%%

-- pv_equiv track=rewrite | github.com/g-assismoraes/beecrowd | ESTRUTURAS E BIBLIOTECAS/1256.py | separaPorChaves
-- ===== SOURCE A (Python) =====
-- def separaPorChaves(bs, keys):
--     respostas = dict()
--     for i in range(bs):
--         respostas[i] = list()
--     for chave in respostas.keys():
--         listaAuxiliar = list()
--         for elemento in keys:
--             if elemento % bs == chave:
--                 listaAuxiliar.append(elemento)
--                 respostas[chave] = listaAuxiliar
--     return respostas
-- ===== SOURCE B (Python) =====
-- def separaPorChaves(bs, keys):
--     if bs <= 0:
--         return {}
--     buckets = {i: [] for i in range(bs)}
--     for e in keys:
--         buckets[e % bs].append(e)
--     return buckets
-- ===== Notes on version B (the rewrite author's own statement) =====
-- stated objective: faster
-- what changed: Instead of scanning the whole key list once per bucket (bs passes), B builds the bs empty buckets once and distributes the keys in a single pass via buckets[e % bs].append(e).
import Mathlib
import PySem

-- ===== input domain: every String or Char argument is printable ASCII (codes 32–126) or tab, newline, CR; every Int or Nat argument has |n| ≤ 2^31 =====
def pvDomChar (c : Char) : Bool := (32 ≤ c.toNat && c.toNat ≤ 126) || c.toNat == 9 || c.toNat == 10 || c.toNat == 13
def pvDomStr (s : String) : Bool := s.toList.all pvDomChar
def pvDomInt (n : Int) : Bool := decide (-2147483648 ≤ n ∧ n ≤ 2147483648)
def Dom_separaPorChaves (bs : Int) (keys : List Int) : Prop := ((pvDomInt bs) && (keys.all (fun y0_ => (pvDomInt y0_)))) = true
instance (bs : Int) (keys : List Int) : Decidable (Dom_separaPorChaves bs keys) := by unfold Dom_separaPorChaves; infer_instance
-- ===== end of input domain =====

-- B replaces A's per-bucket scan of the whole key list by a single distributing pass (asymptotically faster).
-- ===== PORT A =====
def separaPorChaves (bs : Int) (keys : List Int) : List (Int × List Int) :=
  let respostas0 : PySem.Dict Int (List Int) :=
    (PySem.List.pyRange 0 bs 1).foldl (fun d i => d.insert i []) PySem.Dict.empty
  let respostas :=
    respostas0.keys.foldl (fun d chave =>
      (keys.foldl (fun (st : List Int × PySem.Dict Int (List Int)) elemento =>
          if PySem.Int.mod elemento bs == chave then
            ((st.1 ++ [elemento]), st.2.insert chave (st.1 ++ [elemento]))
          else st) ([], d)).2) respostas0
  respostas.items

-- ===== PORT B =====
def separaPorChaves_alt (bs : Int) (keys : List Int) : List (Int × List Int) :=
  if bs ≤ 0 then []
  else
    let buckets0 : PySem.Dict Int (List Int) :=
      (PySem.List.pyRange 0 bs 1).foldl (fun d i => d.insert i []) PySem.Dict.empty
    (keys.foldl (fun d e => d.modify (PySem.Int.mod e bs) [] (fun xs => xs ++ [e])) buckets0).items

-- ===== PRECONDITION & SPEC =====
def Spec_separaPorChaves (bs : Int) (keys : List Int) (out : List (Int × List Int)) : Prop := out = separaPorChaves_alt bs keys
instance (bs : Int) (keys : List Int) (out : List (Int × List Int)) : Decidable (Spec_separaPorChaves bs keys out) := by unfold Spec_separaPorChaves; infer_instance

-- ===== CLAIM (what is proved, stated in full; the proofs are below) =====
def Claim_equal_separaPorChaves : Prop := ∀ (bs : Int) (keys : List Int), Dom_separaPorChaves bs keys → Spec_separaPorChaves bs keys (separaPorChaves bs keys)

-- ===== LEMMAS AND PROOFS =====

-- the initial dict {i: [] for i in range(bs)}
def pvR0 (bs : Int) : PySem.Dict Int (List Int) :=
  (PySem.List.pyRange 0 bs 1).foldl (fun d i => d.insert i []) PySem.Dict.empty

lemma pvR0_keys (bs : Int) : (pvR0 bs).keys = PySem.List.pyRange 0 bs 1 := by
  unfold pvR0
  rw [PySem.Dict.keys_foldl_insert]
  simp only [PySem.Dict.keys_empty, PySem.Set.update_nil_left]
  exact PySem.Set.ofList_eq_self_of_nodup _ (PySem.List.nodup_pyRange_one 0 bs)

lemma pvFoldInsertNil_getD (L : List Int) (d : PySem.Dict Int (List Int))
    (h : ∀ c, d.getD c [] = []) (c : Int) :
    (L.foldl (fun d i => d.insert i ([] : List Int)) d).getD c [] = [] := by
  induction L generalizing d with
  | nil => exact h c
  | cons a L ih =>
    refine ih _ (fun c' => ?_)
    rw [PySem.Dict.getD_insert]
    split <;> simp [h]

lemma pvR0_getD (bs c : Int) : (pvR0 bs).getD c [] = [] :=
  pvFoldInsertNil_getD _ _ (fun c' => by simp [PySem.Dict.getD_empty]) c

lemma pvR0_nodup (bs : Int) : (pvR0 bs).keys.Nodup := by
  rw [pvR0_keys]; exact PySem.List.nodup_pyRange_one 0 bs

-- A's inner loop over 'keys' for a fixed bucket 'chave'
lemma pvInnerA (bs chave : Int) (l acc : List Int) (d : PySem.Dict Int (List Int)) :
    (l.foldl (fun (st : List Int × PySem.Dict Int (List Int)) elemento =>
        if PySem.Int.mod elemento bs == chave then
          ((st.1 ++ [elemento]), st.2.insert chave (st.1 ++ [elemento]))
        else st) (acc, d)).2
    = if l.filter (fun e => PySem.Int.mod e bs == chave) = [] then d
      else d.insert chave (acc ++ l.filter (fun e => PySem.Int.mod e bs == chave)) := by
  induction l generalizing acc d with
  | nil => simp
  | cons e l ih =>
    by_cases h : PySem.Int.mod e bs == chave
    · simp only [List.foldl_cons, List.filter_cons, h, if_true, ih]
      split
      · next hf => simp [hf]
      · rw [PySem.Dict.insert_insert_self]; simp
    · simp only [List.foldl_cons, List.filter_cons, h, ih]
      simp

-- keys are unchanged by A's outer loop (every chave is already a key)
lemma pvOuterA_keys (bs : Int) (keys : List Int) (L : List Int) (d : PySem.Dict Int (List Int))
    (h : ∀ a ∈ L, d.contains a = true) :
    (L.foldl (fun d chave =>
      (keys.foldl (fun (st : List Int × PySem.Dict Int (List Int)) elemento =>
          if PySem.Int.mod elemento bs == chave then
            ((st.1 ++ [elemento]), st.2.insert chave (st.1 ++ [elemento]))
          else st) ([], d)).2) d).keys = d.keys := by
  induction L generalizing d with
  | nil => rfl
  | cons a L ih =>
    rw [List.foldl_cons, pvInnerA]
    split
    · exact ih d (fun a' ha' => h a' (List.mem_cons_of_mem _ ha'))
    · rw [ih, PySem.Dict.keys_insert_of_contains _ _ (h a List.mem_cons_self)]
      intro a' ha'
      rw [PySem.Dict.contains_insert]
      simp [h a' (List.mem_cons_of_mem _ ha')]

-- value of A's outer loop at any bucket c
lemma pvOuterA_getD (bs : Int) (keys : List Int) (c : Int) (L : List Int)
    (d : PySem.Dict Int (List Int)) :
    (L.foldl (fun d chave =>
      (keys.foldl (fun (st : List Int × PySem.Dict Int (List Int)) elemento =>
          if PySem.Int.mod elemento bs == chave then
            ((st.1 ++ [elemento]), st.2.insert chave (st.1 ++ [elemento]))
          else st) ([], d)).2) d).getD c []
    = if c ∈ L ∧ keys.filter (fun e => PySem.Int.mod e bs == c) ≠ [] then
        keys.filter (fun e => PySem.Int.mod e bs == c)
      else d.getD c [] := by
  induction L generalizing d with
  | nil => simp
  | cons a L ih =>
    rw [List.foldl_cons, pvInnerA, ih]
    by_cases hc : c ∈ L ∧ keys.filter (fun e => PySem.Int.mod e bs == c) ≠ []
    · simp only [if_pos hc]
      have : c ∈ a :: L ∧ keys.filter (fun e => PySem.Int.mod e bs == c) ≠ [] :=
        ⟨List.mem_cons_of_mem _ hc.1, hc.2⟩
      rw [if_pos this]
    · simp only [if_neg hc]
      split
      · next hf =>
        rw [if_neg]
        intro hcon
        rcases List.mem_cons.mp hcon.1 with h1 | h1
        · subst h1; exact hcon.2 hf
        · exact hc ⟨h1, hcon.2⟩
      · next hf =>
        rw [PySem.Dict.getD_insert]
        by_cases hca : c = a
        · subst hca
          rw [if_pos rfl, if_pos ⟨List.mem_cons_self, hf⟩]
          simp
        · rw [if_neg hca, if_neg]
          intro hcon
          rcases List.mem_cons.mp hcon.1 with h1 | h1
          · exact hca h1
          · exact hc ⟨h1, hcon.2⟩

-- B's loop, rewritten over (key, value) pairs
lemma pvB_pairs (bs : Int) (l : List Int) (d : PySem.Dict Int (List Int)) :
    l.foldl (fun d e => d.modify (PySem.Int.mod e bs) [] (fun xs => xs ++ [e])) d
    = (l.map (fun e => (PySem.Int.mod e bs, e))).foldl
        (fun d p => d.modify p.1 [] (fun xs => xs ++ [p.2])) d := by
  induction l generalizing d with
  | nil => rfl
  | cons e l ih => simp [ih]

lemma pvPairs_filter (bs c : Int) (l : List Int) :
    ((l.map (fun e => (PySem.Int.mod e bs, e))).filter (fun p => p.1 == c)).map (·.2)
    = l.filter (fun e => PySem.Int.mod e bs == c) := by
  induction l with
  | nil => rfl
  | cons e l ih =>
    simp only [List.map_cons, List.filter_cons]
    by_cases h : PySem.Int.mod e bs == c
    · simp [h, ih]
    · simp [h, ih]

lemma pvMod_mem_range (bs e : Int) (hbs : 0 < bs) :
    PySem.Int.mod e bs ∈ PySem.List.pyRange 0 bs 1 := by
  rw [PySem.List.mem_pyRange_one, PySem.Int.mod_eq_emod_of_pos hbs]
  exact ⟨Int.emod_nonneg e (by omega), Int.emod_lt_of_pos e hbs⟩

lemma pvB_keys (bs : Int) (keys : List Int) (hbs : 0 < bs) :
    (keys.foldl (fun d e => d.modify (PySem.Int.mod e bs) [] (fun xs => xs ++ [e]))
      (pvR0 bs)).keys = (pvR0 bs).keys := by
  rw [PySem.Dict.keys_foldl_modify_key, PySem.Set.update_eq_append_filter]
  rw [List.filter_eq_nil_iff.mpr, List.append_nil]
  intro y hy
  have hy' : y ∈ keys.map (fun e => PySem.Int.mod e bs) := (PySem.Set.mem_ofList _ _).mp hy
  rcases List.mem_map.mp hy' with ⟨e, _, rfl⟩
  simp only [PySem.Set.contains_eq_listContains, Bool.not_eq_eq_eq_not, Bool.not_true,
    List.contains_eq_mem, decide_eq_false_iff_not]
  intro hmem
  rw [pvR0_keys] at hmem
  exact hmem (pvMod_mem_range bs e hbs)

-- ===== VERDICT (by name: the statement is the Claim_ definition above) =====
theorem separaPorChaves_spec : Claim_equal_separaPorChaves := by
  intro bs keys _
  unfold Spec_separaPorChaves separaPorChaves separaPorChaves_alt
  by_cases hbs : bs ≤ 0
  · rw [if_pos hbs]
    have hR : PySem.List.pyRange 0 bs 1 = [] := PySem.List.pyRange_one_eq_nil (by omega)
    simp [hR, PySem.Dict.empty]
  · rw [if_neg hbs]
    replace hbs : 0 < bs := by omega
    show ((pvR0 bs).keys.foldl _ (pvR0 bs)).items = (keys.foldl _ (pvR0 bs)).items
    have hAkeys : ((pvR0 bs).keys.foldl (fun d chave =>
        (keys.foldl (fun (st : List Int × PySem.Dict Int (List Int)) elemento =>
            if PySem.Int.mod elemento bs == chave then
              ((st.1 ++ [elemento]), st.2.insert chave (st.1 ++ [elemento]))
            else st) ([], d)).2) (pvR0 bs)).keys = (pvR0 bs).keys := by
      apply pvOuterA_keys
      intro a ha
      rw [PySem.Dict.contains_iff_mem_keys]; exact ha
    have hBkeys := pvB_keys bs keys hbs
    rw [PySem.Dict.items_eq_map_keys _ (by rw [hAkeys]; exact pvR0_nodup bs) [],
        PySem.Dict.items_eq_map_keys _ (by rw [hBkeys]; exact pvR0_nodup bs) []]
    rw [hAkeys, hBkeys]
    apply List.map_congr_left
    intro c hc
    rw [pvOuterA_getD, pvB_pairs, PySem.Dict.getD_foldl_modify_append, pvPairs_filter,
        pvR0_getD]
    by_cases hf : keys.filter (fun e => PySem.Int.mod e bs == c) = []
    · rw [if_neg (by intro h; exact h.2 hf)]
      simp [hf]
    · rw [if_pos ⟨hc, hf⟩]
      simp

%%

[Your objective]
When a line of the material holds "hAkeys", count it once, and then give the final number alone.

[Exercise solution]
3